## PROBLEM DETAILS
Set down a word-for-word copy of the data below, limited to the lines from the first through the line with "for source, records".

## THE DATA
-- pv_equiv track=rewrite | github.com/IlyaGusev/rudetox | rudetox/marker/util.py | choose_best_records
-- ===== SOURCE A (Python) =====
-- from collections import defaultdict
--
-- def choose_best_records(records):
--     grouped_records = defaultdict(list)
--     for r in records:
--         grouped_records[r["orig_source"]].append(r)
--     filtered_records = []
--     for source, records in grouped_records.items():
--         records = [(r["target"].count("extra_id"), r) for r in records]
--         best_record = min(records, key=lambda x: x[0])
--         filtered_records.append(best_record[1])
--     return filtered_records
-- ===== SOURCE B (Python) =====
-- def choose_best_records(records):
--     best = {}
--     for r in records:
--         c = r["target"].count("extra_id")
--         src = r["orig_source"]
--         cur = best.get(src)
--         if cur is None or c < cur[0]:
--             best[src] = (c, r)
--     return [rec for _, rec in best.values()]
-- ===== Notes on version B (the rewrite author's own statement) =====
-- stated objective: simpler
-- what changed: Single pass keeping one (best_count, best_record) per source in a dict, instead of building full per-source group lists and then running min over each group.
import Mathlib
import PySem

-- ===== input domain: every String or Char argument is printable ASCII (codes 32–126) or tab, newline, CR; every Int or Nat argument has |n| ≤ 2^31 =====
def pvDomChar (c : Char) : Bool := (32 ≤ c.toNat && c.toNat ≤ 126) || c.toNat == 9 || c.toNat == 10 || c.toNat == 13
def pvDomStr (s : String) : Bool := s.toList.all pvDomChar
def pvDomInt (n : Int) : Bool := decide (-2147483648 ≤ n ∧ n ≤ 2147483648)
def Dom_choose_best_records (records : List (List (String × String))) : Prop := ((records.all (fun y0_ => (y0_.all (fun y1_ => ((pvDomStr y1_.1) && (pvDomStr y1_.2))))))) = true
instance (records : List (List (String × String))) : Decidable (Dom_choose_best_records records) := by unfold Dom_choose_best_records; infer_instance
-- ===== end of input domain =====

-- B replaces A's group-then-min (full per-source lists, then min over each group) by a single
-- pass keeping only the current best (count, record) per source; same return value, simpler state.

-- r[k] for a record r (a Python dict); exact whenever k is a key of r, which Pre_ guarantees.
def pvGetKey (r : List (String × String)) (k : String) : String :=
  ((PySem.Dict.mk r).get? k).getD ""

-- ===== PORT A =====
def choose_best_records (records : List (List (String × String))) : List (List (String × String)) :=
  let grouped := records.foldl
    (fun d r => d.modify (pvGetKey r "orig_source") [] (· ++ [r]))
    PySem.Dict.empty
  grouped.items.foldl
    (fun acc p =>
      let pairs := p.2.map (fun r => (PySem.Str.count (pvGetKey r "target") "extra_id", r))
      match PySem.List.min? pairs (fun x => x.1) with
      | some best => acc ++ [best.2]
      | none => acc)    -- unreachable: every group is nonempty
    []

-- ===== PORT B =====
def choose_best_records_alt (records : List (List (String × String))) : List (List (String × String)) :=
  let best := records.foldl
    (fun d r =>
      let c := PySem.Str.count (pvGetKey r "target") "extra_id"
      let src := pvGetKey r "orig_source"
      match d.get? src with
      | none => d.insert src (c, r)
      | some cur => if c < cur.1 then d.insert src (c, r) else d)
    PySem.Dict.empty
  best.values.map (fun p => p.2)

-- ===== PRECONDITION & SPEC =====
-- A (and B) raise KeyError on a record lacking the key "orig_source" or "target"; Pre_ excludes exactly those.
def Pre_choose_best_records (records : List (List (String × String))) : Prop :=
  ∀ r ∈ records, (∃ p ∈ r, p.1 = "orig_source") ∧ (∃ p ∈ r, p.1 = "target")
instance (records : List (List (String × String))) : Decidable (Pre_choose_best_records records) := by
  unfold Pre_choose_best_records; infer_instance

def pvWitness_choose_best_records : (List (List (String × String))) :=
  [[("orig_source", "a"), ("target", "x extra_id y")], [("orig_source", "a"), ("target", "x")]]

def Spec_choose_best_records (records : List (List (String × String))) (out : List (List (String × String))) : Prop := out = choose_best_records_alt records
instance (records : List (List (String × String))) (out : List (List (String × String))) : Decidable (Spec_choose_best_records records out) := by unfold Spec_choose_best_records; infer_instance

-- ===== CLAIM (what is proved, stated in full; the proofs are below) =====
def Claim_equal_choose_best_records : Prop := ∀ (records : List (List (String × String))), Dom_choose_best_records records → Pre_choose_best_records records → Spec_choose_best_records records (choose_best_records records)

-- ===== LEMMAS AND PROOFS =====

-- the two per-record projections
def pvCnt (r : List (String × String)) : Nat :=
  PySem.Str.count (pvGetKey r "target") "extra_id"

-- Python min(…, key=lambda x: x[0]) over a group's (count, record) pairs, as A computes it
def pvMins (rs : List (List (String × String))) : Option (Nat × List (String × String)) :=
  PySem.List.min? (rs.map (fun r => (pvCnt r, r))) (fun x => x.1)

def pvH (rs : List (List (String × String))) : Nat × List (String × String) :=
  (pvMins rs).getD (0, [])

-- the two loop bodies
def pvStepA (d : PySem.Dict String (List (List (String × String)))) (r : List (String × String)) :
    PySem.Dict String (List (List (String × String))) :=
  d.modify (pvGetKey r "orig_source") [] (· ++ [r])

def pvStepB (d : PySem.Dict String (Nat × List (String × String))) (r : List (String × String)) :
    PySem.Dict String (Nat × List (String × String)) :=
  let c := PySem.Str.count (pvGetKey r "target") "extra_id"
  let src := pvGetKey r "orig_source"
  match d.get? src with
  | none => d.insert src (c, r)
  | some cur => if c < cur.1 then d.insert src (c, r) else d

-- invariant tying B's dict to A's dict
def pvRel (dA : PySem.Dict String (List (List (String × String))))
    (dB : PySem.Dict String (Nat × List (String × String))) : Prop :=
  dA.keys.Nodup ∧ (∀ p ∈ dA.items, p.2 ≠ []) ∧
    dB.items = dA.items.map (fun p => (p.1, pvH p.2))

theorem pvMins_append_singleton (rs : List (List (String × String))) (r : List (String × String)) :
    pvMins (rs ++ [r]) =
      match pvMins rs with
      | none => some (pvCnt r, r)
      | some m => if pvCnt r < m.1 then some (pvCnt r, r) else some m := by
  simp only [pvMins, List.map_append, PySem.List.min?, List.foldl_append, List.foldl_cons,
    List.foldl_nil, List.map_cons, List.map_nil]
  split <;> simp [*]

theorem pvRel_step (dA : PySem.Dict String (List (List (String × String))))
    (dB : PySem.Dict String (Nat × List (String × String)))
    (r : List (String × String)) (h : pvRel dA dB) : pvRel (pvStepA dA r) (pvStepB dB r) := by
  obtain ⟨hnd, hne, hmap⟩ := h
  have hget : ∀ k, dB.get? k = (dA.get? k).map pvH := by
    intro k
    simp [PySem.Dict.get?, hmap, List.find?_map, Function.comp_def]
  have hBstep : pvStepB dB r =
      match dB.get? (pvGetKey r "orig_source") with
      | none => dB.insert (pvGetKey r "orig_source") (pvCnt r, r)
      | some cur =>
          if pvCnt r < cur.1 then dB.insert (pvGetKey r "orig_source") (pvCnt r, r) else dB := rfl
  cases hA : dA.get? (pvGetKey r "orig_source") with
  | none =>
    have hcontA : dA.contains (pvGetKey r "orig_source") = false := by
      rw [PySem.Dict.contains_eq_isSome_get?, hA]; rfl
    have hcontB : dB.contains (pvGetKey r "orig_source") = false := by
      rw [PySem.Dict.contains_eq_isSome_get?, hget, hA]; rfl
    have hgetD : dA.getD (pvGetKey r "orig_source") [] = [] := by
      rw [PySem.Dict.getD_eq_get?_getD, hA]; rfl
    have hAit : (pvStepA dA r).items = dA.items ++ [(pvGetKey r "orig_source", [r])] := by
      simp only [pvStepA, PySem.Dict.modify, PySem.Dict.insert, hcontA, hgetD,
        List.nil_append, Bool.false_eq_true, if_false]
    have hBit : (pvStepB dB r).items = dB.items ++ [(pvGetKey r "orig_source", (pvCnt r, r))] := by
      rw [hBstep, hget, hA]
      simp only [Option.map_none, PySem.Dict.insert, hcontB, Bool.false_eq_true, if_false]
    refine ⟨?_, ?_, ?_⟩
    · have hkeys : (pvStepA dA r).keys = dA.keys ++ [pvGetKey r "orig_source"] := by
        simp [PySem.Dict.keys, hAit]
      rw [hkeys]
      have hknot : pvGetKey r "orig_source" ∉ dA.keys :=
        (PySem.Dict.get?_eq_none_iff_not_mem_keys _ _).1 hA
      simp [List.nodup_append, hnd]
      exact fun a ha hEq => hknot (hEq ▸ ha)
    · intro p hp
      rw [hAit] at hp
      rcases List.mem_append.1 hp with h1 | h1
      · exact hne p h1
      · simp at h1; subst h1; simp
    · rw [hAit, hBit, hmap, List.map_append]
      simp [pvH, pvMins, PySem.List.min?]
  | some rs =>
    have hcontA : dA.contains (pvGetKey r "orig_source") = true := by
      rw [PySem.Dict.contains_eq_isSome_get?, hA]; rfl
    have hcontB : dB.contains (pvGetKey r "orig_source") = true := by
      rw [PySem.Dict.contains_eq_isSome_get?, hget, hA]; rfl
    have hmemkrs : (pvGetKey r "orig_source", rs) ∈ dA.items :=
      PySem.Dict.mem_items_of_get?_eq_some _ hA
    have hrsne : rs ≠ [] := hne _ hmemkrs
    obtain ⟨m, hm⟩ : ∃ m, pvMins rs = some m := by
      cases hmm : pvMins rs with
      | none =>
        exfalso
        have := (PySem.List.min?_eq_none_iff _ _).1 hmm
        simp at this
        exact hrsne this
      | some m => exact ⟨m, rfl⟩
    have hH : pvH rs = m := by simp [pvH, hm]
    have hgetD : dA.getD (pvGetKey r "orig_source") [] = rs := by
      rw [PySem.Dict.getD_eq_get?_getD, hA]; rfl
    have hAit : (pvStepA dA r).items = dA.items.map
        (fun p => if p.1 == pvGetKey r "orig_source" then (pvGetKey r "orig_source", rs ++ [r]) else p) := by
      simp only [pvStepA, PySem.Dict.modify, PySem.Dict.insert, hcontA, hgetD, if_true]
    -- with Nodup keys, any item keyed by k carries exactly the group rs
    have huniq : ∀ p ∈ dA.items, p.1 = pvGetKey r "orig_source" → p.2 = rs := by
      intro p hp hpk
      have hmemp : (p.1, p.2) ∈ dA.items := by simpa using hp
      have := PySem.Dict.get?_of_mem_items _ hmemp hnd
      rw [hpk, hA] at this
      exact Option.some.inj this.symm
    have hkeysA : (pvStepA dA r).keys = dA.keys := by
      simp only [PySem.Dict.keys, hAit, List.map_map]
      apply List.map_congr_left
      intro p hp
      by_cases hpk : p.1 = pvGetKey r "orig_source"
      · simp [hpk]
      · simp [hpk]
    have hne' : ∀ p ∈ (pvStepA dA r).items, p.2 ≠ [] := by
      intro p hp
      rw [hAit] at hp
      obtain ⟨q, hq, hqe⟩ := List.mem_map.1 hp
      by_cases hqk : q.1 = pvGetKey r "orig_source"
      · simp [hqk] at hqe; rw [← hqe]; simp
      · simp [hqk] at hqe; rw [← hqe]; exact hne q hq
    by_cases hlt : pvCnt r < m.1
    · have hBit : (pvStepB dB r).items = dB.items.map
          (fun p => if p.1 == pvGetKey r "orig_source" then (pvGetKey r "orig_source", (pvCnt r, r)) else p) := by
        rw [hBstep, hget, hA]
        simp only [Option.map_some, hH, if_pos hlt, PySem.Dict.insert, hcontB, if_true]
      refine ⟨by rw [hkeysA]; exact hnd, hne', ?_⟩
      rw [hAit, hBit, hmap, List.map_map, List.map_map]
      apply List.map_congr_left
      intro p hp
      by_cases hpk : p.1 = pvGetKey r "orig_source"
      · have hprs := huniq p hp hpk
        simp [hpk, pvH, pvMins_append_singleton, hm, hlt]
      · simp [hpk]
    · have hBit : (pvStepB dB r).items = dB.items := by
        rw [hBstep, hget, hA]
        simp only [Option.map_some, hH, if_neg hlt]
      refine ⟨by rw [hkeysA]; exact hnd, hne', ?_⟩
      rw [hAit, hBit, hmap, List.map_map]
      apply List.map_congr_left
      intro p hp
      by_cases hpk : p.1 = pvGetKey r "orig_source"
      · have hprs := huniq p hp hpk
        simp [hpk, hprs, pvH, pvMins_append_singleton, hm, hlt]
      · simp [hpk]

theorem pvRel_fold (l : List (List (String × String)))
    (dA : PySem.Dict String (List (List (String × String))))
    (dB : PySem.Dict String (Nat × List (String × String)))
    (h : pvRel dA dB) : pvRel (l.foldl pvStepA dA) (l.foldl pvStepB dB) := by
  induction l generalizing dA dB with
  | nil => exact h
  | cons r t ih => exact ih _ _ (pvRel_step dA dB r h)

theorem pvFoldA_eq_map (L : List (String × List (List (String × String))))
    (acc : List (List (String × String)))
    (h : ∀ p ∈ L, p.2 ≠ []) :
    L.foldl (fun acc p =>
        let pairs := p.2.map (fun r => (PySem.Str.count (pvGetKey r "target") "extra_id", r))
        match PySem.List.min? pairs (fun x => x.1) with
        | some best => acc ++ [best.2]
        | none => acc) acc
      = acc ++ L.map (fun p => (pvH p.2).2) := by
  induction L generalizing acc with
  | nil => simp
  | cons p t ih =>
    obtain ⟨m, hm⟩ : ∃ m, pvMins p.2 = some m := by
      cases hmm : pvMins p.2 with
      | none =>
        exfalso
        have := (PySem.List.min?_eq_none_iff _ _).1 hmm
        simp at this
        exact h p (by simp) this
      | some m => exact ⟨m, rfl⟩
    have hm' : PySem.List.min?
        (p.2.map (fun r => (PySem.Str.count (pvGetKey r "target") "extra_id", r)))
        (fun x => x.1) = some m := hm
    simp only [List.foldl_cons, List.map_cons, hm']
    rw [ih _ (fun q hq => h q (by simp [hq]))]
    simp [pvH, hm]

-- ===== VERDICT (by name: the statement is the Claim_ definition above) =====
theorem choose_best_records_spec : Claim_equal_choose_best_records := by
  intro records _ _
  unfold Spec_choose_best_records choose_best_records choose_best_records_alt
  have hrel : pvRel (records.foldl pvStepA PySem.Dict.empty)
      (records.foldl pvStepB PySem.Dict.empty) :=
    pvRel_fold records _ _
      ⟨by simp [PySem.Dict.keys, PySem.Dict.empty], by simp [PySem.Dict.empty],
       by simp [PySem.Dict.empty]⟩
  obtain ⟨hnd, hne, hmap⟩ := hrel
  show (records.foldl pvStepA PySem.Dict.empty).items.foldl _ [] =
    ((records.foldl pvStepB PySem.Dict.empty).values).map _
  rw [pvFoldA_eq_map _ [] hne]
  simp [PySem.Dict.values, hmap, List.map_map, Function.comp_def]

## TASK ANSWER
-- pv_equiv track=rewrite | github.com/IlyaGusev/rudetox | rudetox/marker/util.py | choose_best_records
-- ===== SOURCE A (Python) =====
-- from collections import defaultdict
--
-- def choose_best_records(records):
--     grouped_records = defaultdict(list)
--     for r in records:
--         grouped_records[r["orig_source"]].append(r)
--     filtered_records = []
--     for source, records in grouped_records.items():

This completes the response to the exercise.